Beyonce and I have a long history.
She’s never met me, but I grew up listening to her music and learning her music video choreography in my living room. I’m the only girl who has ever done this.
Growing up with Beyonce in dance classes, at Bat Mitzvahs, in my iPod shuffle, she was everywhere. She taught me that it’s ok to be beautiful and talented. To be a good dancer and singer at the same time. To have big boobs. She normalized all of this for me.
I saw her live in concert for the third time last night. I saw her in 2013 at the Verizon Center, in 2017 at M&T Bank Stadium, and in 2023 at Metlife Arena. I hope to see her in 2026 at the Doritos Locos Taco Arena and in 2040 aboard our Amazon Space Complex. This isn’t about Beyonce though, she’s just the thought starter for today’s creative writing class. This is about a particular lyric of hers from her newest album.
She has a lyric on her song “Cozy” that goes:
Dancin' in the mirror, kiss my scars because I love what they made
I think she’s referring to scars from a C-section because they made her children. I can’t relate to this line, because my scars haven’t made anything beautiful. Here is a tour of the scars on my body and why I don’t kiss them because I can’t reach.
On my lower left leg I have a scar from the first time I ever shaved my legs.
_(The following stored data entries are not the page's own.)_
-- pv_equiv track=rewrite | github.com/pwviptbl/ReconForge | scripts/main.py | _select_plugins_for_goal
-- ===== SOURCE A (Python) =====
-- def _select_plugins_for_goal(goal: str, available_plugins: list[str]) -> list[str]:
--     """
--     Seleciona plugins relevantes baseado no objetivo/orientação informado
--
--     Args:
--         goal: Objetivo descrito pelo usuário (ex: "encontrar vulnerabilidades web")
--         available_plugins: Lista de plugins disponíveis
--
--     Returns:
--         Lista de plugins selecionados para o objetivo
--     """
--     goal_lower = goal.lower()
--     selected = set()
--
--     # Mapeamento de palavras-chave para plugins
--     keyword_mapping = {
--         # Web/HTTP
--         'web': ['DirectoryScannerPlugin', 'WebCrawlerPlugin', 'KatanaCrawlerPlugin', 'GauCollectorPlugin',
--                 'WebVulnScannerPlugin', 'TechnologyDetectorPlugin', 'HeaderAnalyzerPlugin'],
--         'diretório': ['DirectoryScannerPlugin'],
--         'directory': ['DirectoryScannerPlugin'],
--         'crawl': ['WebCrawlerPlugin'],
--         'spider': ['WebCrawlerPlugin'],
--         'katana': ['KatanaCrawlerPlugin'],
--         'gau': ['GauCollectorPlugin'],
--
--         # Vulnerabilidades
--         'vuln': ['NucleiScannerPlugin', 'WebVulnScannerPlugin', 'MisconfigurationAnalyzerPlugin'],
--         'vulnerabilidade': ['NucleiScannerPlugin', 'WebVulnScannerPlugin', 'MisconfigurationAnalyzerPlugin'],
--         'cve': ['ExploitSearcherPlugin', 'ExploitSuggesterPlugin'],
--         'exploit': ['ExploitSearcherPlugin', 'ExploitSuggesterPlugin'],
--
--         # Rede
--         'rede': ['PortScannerPlugin', 'NetworkMapperPlugin', 'NmapScannerPlugin'],
--         'network': ['PortScannerPlugin', 'NetworkMapperPlugin', 'NmapScannerPlugin'],
--         'porta': ['PortScannerPlugin', 'NmapScannerPlugin', 'PortExposureAuditPlugin'],
--         'port': ['PortScannerPlugin', 'NmapScannerPlugin', 'PortExposureAuditPlugin'],
--         'scan': ['PortScannerPlugin', 'NmapScannerPlugin'],
--         'nmap': ['NmapScannerPlugin'],
--
--         # DNS e subdomínios
--         'dns': ['DNSResolverPlugin', 'SubdomainEnumeratorPlugin'],
--         'subdomain': ['SubdomainEnumeratorPlugin', 'SubfinderPlugin'],
--         'subdomínio': ['SubdomainEnumeratorPlugin', 'SubfinderPlugin'],
--
--         # SSL/TLS
--         'ssl': ['SSLAnalyzerPlugin'],
--         'tls': ['SSLAnalyzerPlugin'],
--         'certificado': ['SSLAnalyzerPlugin'],
--         'https': ['SSLAnalyzerPlugin'],
--
--         # Firewall/WAF
--         'firewall': ['FirewallDetectorPlugin'],
--         'waf': ['FirewallDetectorPlugin'],
--         'bypass': ['FirewallDetectorPlugin'],
--
--         # SSH
--         'ssh': ['SSHPolicyCheckPlugin'],
--
--         # Reconhecimento
--         'recon': ['ReconnaissancePlugin', 'TechnologyDetectorPlugin', 'WhatWebScannerPlugin'],
--         'reconhecimento': ['ReconnaissancePlugin', 'TechnologyDetectorPlugin'],
--         'tecnologia': ['TechnologyDetectorPlugin', 'WhatWebScannerPlugin'],
--         'technology': ['TechnologyDetectorPlugin', 'WhatWebScannerPlugin'],
--
--         # Completo
--         'completo': available_plugins,
--         'full': available_plugins,
--         'tudo': available_plugins,
--         'all': available_plugins,
--     }
--
--     # Buscar plugins baseado nas palavras-chave
--     for keyword, plugins in keyword_mapping.items():
--         if keyword in goal_lower:
--             for plugin in plugins:
--                 if plugin in available_plugins:
--                     selected.add(plugin)
--
--     # Se nenhum plugin foi selecionado, usar conjunto padrão
--     if not selected:
--         default_plugins = ['PortScannerPlugin', 'TechnologyDetectorPlugin']
--         for plugin in default_plugins:
--             if plugin in available_plugins:
--                 selected.add(plugin)
--
--     # Sempre incluir PortScanner como base (se disponível)
--     if 'PortScannerPlugin' in available_plugins:
--         selected.add('PortScannerPlugin')
--
--     return list(selected)
-- ===== SOURCE B (Python) =====
-- # B: inverted index (plugin -> its trigger keywords); iterate over the available plugins instead of the
-- # keyword table; return the selection sorted (Python A returns list(set(...)), whose order is hash-arbitrary;
-- # the equivalence is about the selected SET of plugins).
-- _TRIGGERS_BY_PLUGIN = {
--     'DirectoryScannerPlugin': ('web', 'diretório', 'directory'),
--     'WebCrawlerPlugin': ('web', 'crawl', 'spider'),
--     'KatanaCrawlerPlugin': ('web', 'katana'),
--     'GauCollectorPlugin': ('web', 'gau'),
--     'WebVulnScannerPlugin': ('web', 'vuln', 'vulnerabilidade'),
--     'TechnologyDetectorPlugin': ('web', 'recon', 'reconhecimento', 'tecnologia', 'technology'),
--     'HeaderAnalyzerPlugin': ('web',),
--     'NucleiScannerPlugin': ('vuln', 'vulnerabilidade'),
--     'MisconfigurationAnalyzerPlugin': ('vuln', 'vulnerabilidade'),
--     'ExploitSearcherPlugin': ('cve', 'exploit'),
--     'ExploitSuggesterPlugin': ('cve', 'exploit'),
--     'PortScannerPlugin': ('rede', 'network', 'porta', 'port', 'scan'),
--     'NetworkMapperPlugin': ('rede', 'network'),
--     'NmapScannerPlugin': ('rede', 'network', 'porta', 'port', 'scan', 'nmap'),
--     'PortExposureAuditPlugin': ('porta', 'port'),
--     'DNSResolverPlugin': ('dns',),
--     'SubdomainEnumeratorPlugin': ('dns', 'subdomain', 'subdomínio'),
--     'SubfinderPlugin': ('subdomain', 'subdomínio'),
--     'SSLAnalyzerPlugin': ('ssl', 'tls', 'certificado', 'https'),
--     'FirewallDetectorPlugin': ('firewall', 'waf', 'bypass'),
--     'SSHPolicyCheckPlugin': ('ssh',),
--     'ReconnaissancePlugin': ('recon', 'reconhecimento'),
--     'WhatWebScannerPlugin': ('recon', 'tecnologia', 'technology'),
-- }
--
--
-- def _select_plugins_for_goal(goal: str, available_plugins: list[str]) -> list[str]:
--     g = goal.lower()
--     full = any(k in g for k in ('completo', 'full', 'tudo', 'all'))
--     chosen = {p for p in available_plugins
--               if full or any(k in g for k in _TRIGGERS_BY_PLUGIN.get(p, ()))}
--     if not chosen:
--         chosen = {p for p in ('PortScannerPlugin', 'TechnologyDetectorPlugin')
--                   if p in available_plugins}
--     if 'PortScannerPlugin' in available_plugins:
--         chosen.add('PortScannerPlugin')
--     return sorted(chosen)
-- ===== Notes on version B (the rewrite author's own statement) =====
-- stated objective: alternative
-- what changed: Replaces the per-call keyword->plugin-list dict scanned with nested loops and per-plugin availability checks by an inverted index (plugin -> its trigger keywords): B iterates once over available_plugins, keeping a plugin when the goal is a 'select everything' goal or any of its trigger keywords occurs in goal.lower(), and returns the selection in deterministic sorted order (A returns list(set(...)), whose order is hash-arbitrary; the equivalence is about the selected set).
import Mathlib
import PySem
This all started because a girl at camp said my legs were “hairy like a boy’s.” I went home and asked my mom for a razor, put on a bathing suit, and sat on the edge of the tub. On the first try, I dragged the razor in the wrong direction, shaving off a large piece of my skin. The scar remains to this day and reminds me that being “hairy like a boy” isn’t as bad as being “mean like a girl.”
On my lower back I have a scar from my back surgery. I love to call getting a suspicious mole removed “my back surgery” because it makes me laugh and it makes my friends roll their eyes. Skin cancer runs in my family, because a bunch of Polish and Russian people decided it was smart to move closer to the equator. Actually I understand why they wanted to get out of there at that time, nevermind. Anyway, last year I had a “suspicious mole” removed from my back. I got four stitches! The most I’ve ever had. Now there’s a little scar to remind me to always wear sunscreen, and to go to the doctor regularly. And getting stitches reminded me that we’re all only a few DNA sequences away from a Build-A-Bear.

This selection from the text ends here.